Required action
Give back the entries exactly, ending with the "events = timestep.split(',')" line.

Collected data
= = = =
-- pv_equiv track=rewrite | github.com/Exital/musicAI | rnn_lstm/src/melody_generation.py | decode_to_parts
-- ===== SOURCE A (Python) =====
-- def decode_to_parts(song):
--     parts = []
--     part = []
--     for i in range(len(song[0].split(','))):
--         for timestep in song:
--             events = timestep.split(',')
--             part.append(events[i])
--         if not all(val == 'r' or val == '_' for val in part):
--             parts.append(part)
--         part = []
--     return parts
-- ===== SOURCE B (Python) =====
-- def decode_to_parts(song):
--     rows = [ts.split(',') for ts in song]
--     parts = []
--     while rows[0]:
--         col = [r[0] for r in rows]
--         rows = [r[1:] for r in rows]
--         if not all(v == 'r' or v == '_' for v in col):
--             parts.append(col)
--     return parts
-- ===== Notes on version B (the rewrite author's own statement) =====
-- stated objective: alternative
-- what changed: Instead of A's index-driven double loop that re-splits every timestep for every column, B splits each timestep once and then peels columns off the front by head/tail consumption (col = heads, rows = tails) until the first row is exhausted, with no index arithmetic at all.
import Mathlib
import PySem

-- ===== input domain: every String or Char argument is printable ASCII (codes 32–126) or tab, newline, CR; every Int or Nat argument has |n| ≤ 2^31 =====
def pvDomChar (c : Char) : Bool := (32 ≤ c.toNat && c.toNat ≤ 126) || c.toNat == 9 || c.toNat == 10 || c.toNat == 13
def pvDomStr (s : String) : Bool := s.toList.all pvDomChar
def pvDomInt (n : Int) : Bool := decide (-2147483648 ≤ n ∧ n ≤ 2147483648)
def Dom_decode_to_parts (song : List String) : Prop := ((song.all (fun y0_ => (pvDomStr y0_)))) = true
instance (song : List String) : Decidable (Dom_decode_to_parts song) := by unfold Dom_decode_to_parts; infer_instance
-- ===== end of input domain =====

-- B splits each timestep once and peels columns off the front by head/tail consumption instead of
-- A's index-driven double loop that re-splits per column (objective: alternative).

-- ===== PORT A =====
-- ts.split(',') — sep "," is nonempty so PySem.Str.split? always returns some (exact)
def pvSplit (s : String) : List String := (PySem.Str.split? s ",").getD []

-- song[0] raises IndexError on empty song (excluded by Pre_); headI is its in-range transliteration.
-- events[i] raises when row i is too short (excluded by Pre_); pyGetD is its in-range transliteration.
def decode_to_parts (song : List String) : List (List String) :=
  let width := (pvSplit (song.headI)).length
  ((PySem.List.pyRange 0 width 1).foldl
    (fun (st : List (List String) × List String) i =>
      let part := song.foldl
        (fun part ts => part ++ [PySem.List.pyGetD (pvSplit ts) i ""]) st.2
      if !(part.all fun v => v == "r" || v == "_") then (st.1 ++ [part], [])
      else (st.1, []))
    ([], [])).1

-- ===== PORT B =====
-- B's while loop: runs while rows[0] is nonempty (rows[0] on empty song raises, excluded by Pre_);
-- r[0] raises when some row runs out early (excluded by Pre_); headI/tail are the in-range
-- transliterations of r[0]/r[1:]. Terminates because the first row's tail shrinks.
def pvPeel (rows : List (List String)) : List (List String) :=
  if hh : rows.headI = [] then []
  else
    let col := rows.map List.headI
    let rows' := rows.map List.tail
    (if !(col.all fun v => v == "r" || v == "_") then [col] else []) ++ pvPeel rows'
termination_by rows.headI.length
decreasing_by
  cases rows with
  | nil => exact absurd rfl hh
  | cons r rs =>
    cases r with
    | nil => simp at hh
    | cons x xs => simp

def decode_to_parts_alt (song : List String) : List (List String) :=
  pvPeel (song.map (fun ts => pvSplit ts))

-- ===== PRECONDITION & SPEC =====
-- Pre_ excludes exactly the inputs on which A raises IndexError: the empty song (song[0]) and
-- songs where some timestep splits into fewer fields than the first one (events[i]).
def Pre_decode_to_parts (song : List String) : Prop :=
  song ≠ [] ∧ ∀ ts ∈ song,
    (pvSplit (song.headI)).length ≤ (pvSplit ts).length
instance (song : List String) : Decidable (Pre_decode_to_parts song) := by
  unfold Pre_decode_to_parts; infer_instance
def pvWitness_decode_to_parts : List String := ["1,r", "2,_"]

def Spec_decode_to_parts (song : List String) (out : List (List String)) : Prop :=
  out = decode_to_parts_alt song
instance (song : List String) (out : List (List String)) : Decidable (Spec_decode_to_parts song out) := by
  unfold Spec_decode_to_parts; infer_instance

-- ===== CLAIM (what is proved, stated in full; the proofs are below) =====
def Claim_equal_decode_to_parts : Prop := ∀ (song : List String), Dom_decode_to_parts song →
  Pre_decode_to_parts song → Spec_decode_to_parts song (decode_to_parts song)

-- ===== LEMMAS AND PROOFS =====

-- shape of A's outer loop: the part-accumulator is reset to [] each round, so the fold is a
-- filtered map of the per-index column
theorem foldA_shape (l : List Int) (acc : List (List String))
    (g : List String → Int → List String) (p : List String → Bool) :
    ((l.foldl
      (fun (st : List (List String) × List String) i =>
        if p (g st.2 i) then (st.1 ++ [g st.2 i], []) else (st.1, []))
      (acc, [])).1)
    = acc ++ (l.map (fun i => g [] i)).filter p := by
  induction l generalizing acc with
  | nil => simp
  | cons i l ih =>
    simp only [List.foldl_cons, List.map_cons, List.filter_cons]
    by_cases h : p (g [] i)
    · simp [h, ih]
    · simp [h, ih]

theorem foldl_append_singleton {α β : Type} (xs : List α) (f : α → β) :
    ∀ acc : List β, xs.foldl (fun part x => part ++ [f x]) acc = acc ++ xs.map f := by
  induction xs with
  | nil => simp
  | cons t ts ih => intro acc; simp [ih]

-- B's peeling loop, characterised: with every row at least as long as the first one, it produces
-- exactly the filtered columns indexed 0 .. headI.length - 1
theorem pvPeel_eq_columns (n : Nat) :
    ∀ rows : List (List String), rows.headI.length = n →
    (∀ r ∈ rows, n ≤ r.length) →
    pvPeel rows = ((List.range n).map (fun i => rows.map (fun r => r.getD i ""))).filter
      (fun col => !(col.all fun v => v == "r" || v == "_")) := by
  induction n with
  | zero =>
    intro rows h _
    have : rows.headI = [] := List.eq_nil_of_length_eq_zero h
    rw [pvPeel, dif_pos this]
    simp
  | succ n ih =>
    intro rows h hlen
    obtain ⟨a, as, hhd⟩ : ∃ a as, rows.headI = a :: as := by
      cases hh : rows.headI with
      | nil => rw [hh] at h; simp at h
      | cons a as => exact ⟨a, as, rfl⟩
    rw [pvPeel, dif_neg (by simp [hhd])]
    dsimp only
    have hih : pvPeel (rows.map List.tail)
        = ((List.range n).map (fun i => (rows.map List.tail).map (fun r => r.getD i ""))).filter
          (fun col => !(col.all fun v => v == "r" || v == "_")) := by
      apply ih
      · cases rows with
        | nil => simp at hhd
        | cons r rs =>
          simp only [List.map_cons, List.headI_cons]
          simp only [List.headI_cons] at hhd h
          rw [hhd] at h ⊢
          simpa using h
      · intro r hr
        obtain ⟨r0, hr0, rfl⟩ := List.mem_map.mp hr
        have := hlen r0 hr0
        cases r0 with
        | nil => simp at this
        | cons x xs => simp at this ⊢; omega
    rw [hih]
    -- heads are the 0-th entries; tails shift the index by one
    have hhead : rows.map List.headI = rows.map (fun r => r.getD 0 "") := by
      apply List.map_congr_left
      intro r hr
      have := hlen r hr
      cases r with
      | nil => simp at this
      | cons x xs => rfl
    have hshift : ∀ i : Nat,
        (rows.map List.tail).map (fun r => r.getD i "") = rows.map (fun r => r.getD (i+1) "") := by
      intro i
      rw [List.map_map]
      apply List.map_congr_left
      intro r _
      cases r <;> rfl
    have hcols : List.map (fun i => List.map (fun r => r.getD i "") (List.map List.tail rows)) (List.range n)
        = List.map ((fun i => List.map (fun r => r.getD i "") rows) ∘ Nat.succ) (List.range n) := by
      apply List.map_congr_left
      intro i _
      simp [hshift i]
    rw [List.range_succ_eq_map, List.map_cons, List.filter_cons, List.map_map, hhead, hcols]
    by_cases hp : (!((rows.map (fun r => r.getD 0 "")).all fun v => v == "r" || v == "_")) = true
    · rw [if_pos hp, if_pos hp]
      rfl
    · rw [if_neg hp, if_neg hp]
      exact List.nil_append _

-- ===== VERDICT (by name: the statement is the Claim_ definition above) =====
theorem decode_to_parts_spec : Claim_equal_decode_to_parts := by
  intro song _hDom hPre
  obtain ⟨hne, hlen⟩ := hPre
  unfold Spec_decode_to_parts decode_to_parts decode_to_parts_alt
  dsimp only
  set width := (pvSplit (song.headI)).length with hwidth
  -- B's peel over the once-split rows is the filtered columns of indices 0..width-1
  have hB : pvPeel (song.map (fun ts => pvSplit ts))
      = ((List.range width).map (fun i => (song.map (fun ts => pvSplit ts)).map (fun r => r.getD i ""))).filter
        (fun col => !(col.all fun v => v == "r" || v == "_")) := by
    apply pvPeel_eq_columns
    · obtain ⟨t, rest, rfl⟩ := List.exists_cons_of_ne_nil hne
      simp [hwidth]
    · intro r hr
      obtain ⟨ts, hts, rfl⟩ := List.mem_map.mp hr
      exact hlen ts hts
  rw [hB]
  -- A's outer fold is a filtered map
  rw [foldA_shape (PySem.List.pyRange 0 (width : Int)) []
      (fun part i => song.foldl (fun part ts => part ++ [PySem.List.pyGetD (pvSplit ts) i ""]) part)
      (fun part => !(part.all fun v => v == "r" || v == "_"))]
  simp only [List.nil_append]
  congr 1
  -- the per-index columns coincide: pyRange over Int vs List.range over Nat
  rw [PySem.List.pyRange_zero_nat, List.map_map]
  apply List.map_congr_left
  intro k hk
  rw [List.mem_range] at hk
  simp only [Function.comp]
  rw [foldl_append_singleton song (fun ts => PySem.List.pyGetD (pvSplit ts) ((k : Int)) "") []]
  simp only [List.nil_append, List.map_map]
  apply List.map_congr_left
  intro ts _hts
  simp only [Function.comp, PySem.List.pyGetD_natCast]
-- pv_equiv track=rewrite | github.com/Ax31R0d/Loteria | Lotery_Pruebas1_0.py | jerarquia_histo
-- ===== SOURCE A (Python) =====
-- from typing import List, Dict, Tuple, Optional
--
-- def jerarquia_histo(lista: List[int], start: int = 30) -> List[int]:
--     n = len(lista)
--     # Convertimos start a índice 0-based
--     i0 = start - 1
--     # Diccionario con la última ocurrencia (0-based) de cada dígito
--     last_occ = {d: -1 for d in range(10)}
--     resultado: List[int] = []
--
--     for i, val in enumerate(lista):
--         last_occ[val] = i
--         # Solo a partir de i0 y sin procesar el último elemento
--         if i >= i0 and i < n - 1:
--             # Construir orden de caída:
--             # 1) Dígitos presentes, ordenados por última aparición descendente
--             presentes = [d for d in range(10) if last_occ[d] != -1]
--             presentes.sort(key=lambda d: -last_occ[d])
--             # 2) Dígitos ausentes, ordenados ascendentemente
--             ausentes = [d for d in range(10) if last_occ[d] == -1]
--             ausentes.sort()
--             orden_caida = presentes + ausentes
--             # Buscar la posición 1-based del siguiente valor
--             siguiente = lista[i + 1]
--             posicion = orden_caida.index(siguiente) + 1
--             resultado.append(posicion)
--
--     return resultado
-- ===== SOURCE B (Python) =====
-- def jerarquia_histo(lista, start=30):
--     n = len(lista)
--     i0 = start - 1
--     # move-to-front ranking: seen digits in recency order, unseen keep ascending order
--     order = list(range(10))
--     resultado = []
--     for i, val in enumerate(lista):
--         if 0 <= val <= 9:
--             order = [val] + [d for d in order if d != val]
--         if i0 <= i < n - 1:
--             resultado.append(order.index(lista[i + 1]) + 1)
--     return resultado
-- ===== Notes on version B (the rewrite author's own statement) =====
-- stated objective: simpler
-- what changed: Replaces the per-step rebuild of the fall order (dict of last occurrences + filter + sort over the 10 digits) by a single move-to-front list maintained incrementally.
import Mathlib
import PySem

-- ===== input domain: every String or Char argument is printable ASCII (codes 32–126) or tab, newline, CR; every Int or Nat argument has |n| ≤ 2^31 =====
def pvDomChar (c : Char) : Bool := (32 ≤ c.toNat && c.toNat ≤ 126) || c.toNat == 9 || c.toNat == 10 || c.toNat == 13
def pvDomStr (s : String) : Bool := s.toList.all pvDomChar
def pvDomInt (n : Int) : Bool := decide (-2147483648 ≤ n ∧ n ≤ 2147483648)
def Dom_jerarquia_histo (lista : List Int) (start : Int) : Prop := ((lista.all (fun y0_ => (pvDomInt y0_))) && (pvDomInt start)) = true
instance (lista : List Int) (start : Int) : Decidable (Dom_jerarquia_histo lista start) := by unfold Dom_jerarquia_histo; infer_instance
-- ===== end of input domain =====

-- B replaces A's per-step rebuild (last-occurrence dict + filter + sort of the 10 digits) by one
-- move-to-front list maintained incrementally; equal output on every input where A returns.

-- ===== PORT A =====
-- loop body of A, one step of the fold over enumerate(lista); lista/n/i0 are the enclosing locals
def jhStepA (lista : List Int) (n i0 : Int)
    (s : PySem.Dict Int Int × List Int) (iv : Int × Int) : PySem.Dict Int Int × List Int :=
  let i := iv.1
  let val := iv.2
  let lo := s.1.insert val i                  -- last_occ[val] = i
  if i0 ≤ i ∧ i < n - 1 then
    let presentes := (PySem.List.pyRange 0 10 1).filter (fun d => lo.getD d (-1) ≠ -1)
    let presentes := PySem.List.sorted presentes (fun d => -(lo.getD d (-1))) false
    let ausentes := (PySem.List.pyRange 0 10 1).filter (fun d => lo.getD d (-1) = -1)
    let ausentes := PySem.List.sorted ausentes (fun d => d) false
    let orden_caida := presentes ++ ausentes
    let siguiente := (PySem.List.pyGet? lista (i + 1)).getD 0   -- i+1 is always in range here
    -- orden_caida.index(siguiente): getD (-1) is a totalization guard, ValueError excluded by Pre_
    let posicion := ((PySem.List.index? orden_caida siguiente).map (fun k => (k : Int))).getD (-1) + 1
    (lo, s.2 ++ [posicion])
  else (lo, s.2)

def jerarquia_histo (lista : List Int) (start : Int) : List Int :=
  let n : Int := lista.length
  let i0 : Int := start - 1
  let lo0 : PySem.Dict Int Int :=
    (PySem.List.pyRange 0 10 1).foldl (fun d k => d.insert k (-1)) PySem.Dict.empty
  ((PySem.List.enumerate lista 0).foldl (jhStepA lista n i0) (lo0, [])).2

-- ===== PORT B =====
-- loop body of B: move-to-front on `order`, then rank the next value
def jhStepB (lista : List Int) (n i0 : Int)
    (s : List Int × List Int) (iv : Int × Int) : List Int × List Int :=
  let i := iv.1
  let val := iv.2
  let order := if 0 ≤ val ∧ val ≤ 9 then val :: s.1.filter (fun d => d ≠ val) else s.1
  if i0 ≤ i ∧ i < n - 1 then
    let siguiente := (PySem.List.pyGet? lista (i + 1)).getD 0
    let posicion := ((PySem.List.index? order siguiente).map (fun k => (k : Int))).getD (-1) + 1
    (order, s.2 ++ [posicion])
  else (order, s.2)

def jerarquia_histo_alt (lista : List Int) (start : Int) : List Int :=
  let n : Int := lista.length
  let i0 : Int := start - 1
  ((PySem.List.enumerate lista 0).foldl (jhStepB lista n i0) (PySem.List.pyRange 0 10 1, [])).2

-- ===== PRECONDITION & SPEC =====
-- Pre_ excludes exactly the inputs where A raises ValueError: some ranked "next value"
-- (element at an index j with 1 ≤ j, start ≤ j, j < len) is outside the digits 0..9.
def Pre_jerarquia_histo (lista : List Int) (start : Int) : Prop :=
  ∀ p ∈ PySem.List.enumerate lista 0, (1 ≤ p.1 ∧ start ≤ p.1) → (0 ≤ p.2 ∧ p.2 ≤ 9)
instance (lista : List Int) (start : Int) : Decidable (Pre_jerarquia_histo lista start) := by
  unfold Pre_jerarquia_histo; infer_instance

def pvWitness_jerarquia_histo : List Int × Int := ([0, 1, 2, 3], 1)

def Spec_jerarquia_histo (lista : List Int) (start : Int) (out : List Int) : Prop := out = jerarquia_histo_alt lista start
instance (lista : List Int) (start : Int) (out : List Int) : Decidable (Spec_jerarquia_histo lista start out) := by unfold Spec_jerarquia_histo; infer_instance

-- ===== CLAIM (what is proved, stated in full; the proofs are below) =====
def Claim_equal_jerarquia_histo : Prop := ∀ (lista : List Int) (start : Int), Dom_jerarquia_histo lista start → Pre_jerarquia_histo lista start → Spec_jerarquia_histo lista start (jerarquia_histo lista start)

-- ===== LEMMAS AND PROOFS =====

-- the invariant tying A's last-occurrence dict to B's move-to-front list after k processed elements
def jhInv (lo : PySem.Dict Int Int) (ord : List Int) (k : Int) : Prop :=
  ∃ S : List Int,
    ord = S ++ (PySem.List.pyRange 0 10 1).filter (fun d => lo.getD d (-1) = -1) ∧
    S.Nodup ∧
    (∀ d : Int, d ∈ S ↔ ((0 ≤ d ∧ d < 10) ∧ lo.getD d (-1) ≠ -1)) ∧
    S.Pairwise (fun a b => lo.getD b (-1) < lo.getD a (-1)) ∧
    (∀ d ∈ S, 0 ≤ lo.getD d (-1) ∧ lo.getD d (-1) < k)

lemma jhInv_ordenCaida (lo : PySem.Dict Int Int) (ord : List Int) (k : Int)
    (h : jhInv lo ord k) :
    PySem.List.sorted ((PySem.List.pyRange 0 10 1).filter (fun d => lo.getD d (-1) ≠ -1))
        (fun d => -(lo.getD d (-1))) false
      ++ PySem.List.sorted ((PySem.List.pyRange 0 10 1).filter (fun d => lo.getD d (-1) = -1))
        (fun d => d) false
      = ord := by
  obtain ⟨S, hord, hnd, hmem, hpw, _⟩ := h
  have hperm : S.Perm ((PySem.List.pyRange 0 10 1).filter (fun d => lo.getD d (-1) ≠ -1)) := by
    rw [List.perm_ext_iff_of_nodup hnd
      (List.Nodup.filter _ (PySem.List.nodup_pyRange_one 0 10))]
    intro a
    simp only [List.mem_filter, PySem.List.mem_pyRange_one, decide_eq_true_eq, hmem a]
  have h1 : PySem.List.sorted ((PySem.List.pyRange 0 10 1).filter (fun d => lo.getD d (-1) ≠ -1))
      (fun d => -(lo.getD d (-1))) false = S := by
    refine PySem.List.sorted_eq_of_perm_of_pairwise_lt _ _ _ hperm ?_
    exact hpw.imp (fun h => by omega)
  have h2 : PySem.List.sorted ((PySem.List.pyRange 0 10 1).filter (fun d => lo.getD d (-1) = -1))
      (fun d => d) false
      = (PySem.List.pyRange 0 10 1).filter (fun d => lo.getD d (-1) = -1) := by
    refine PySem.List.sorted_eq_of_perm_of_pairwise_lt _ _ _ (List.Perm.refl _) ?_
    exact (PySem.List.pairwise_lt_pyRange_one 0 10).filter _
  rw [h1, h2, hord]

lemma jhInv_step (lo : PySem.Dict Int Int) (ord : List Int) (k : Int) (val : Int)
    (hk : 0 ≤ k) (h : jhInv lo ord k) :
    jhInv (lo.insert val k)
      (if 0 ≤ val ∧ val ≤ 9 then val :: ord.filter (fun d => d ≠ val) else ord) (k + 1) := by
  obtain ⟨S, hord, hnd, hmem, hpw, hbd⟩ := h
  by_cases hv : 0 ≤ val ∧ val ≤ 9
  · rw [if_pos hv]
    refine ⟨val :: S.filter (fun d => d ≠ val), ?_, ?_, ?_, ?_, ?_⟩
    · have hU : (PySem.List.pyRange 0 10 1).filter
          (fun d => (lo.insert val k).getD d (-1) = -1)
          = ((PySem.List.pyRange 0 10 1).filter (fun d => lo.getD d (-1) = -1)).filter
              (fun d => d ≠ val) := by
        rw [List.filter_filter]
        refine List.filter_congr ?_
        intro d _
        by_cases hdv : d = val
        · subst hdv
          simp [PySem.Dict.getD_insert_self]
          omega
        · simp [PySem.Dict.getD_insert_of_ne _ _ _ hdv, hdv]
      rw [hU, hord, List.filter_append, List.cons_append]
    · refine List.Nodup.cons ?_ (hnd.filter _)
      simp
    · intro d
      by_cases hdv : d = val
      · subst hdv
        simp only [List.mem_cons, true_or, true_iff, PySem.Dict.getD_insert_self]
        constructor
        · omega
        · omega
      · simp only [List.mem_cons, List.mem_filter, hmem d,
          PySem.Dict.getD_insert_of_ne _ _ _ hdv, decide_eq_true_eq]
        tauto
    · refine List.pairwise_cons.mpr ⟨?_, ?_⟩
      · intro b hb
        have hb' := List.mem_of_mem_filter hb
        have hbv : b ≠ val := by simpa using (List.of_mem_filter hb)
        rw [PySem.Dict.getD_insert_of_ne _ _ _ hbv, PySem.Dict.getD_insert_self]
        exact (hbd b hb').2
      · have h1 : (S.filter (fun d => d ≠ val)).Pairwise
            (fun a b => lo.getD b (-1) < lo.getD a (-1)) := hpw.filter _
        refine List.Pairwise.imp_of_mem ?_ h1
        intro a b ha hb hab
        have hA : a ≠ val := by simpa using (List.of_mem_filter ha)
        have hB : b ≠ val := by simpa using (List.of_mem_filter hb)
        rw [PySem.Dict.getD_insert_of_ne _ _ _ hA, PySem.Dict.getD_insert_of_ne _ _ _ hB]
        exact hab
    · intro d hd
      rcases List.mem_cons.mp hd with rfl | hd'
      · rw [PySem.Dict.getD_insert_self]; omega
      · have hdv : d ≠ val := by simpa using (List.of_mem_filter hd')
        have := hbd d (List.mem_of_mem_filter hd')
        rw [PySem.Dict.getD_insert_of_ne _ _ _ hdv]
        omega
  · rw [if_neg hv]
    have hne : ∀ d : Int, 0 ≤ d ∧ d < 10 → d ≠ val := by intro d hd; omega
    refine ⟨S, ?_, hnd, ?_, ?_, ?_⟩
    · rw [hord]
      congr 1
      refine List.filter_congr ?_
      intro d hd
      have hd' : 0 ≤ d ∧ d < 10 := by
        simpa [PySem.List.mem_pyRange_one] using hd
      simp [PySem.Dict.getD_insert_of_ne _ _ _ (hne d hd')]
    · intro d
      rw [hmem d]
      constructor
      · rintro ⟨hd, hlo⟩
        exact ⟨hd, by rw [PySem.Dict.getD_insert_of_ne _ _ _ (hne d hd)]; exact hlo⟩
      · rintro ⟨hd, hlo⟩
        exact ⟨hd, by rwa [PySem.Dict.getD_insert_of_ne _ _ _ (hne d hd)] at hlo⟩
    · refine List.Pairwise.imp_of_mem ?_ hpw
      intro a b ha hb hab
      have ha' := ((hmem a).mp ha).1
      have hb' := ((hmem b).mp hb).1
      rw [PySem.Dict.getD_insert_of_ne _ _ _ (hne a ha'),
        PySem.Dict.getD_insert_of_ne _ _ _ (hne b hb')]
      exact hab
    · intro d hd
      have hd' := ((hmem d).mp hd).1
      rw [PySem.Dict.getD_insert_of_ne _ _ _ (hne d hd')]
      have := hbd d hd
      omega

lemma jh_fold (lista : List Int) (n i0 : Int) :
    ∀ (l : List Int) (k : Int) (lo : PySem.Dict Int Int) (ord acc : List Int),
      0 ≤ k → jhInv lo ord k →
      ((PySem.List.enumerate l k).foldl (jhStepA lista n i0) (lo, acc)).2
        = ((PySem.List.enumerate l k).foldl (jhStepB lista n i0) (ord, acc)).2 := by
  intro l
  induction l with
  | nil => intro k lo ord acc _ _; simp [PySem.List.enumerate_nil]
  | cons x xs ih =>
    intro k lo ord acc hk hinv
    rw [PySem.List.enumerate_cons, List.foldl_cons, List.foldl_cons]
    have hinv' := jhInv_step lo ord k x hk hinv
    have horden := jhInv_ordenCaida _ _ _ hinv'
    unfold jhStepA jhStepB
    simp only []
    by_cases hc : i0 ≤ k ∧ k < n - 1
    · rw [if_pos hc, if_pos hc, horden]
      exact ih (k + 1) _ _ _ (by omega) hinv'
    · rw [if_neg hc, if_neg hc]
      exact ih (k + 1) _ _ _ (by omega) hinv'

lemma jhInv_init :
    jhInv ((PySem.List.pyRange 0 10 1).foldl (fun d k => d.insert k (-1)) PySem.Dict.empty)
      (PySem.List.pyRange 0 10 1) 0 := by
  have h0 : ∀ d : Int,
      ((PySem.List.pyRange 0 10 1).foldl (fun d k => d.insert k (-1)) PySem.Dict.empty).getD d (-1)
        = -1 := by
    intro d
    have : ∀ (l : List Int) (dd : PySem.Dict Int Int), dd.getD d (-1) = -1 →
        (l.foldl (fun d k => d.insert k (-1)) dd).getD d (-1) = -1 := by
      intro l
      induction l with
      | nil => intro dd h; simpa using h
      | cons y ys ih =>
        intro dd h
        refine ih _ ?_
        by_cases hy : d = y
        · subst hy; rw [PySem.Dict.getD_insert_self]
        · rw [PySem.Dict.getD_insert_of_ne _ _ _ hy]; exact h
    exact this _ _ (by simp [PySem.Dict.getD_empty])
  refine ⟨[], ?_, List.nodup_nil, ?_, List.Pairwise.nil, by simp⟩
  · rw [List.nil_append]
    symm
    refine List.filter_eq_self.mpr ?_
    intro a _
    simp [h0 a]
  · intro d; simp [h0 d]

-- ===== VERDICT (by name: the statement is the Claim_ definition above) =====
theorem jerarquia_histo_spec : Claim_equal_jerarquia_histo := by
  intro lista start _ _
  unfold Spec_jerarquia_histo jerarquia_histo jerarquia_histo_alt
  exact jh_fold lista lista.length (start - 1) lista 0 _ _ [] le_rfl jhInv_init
= = = =
Output below
-- pv_equiv track=rewrite | github.com/Exital/musicAI | rnn_lstm/src/melody_generation.py | decode_to_parts
-- ===== SOURCE A (Python) =====
-- def decode_to_parts(song):
--     parts = []
--     part = []
--     for i in range(len(song[0].split(','))):
--         for timestep in song:
--             events = timestep.split(',')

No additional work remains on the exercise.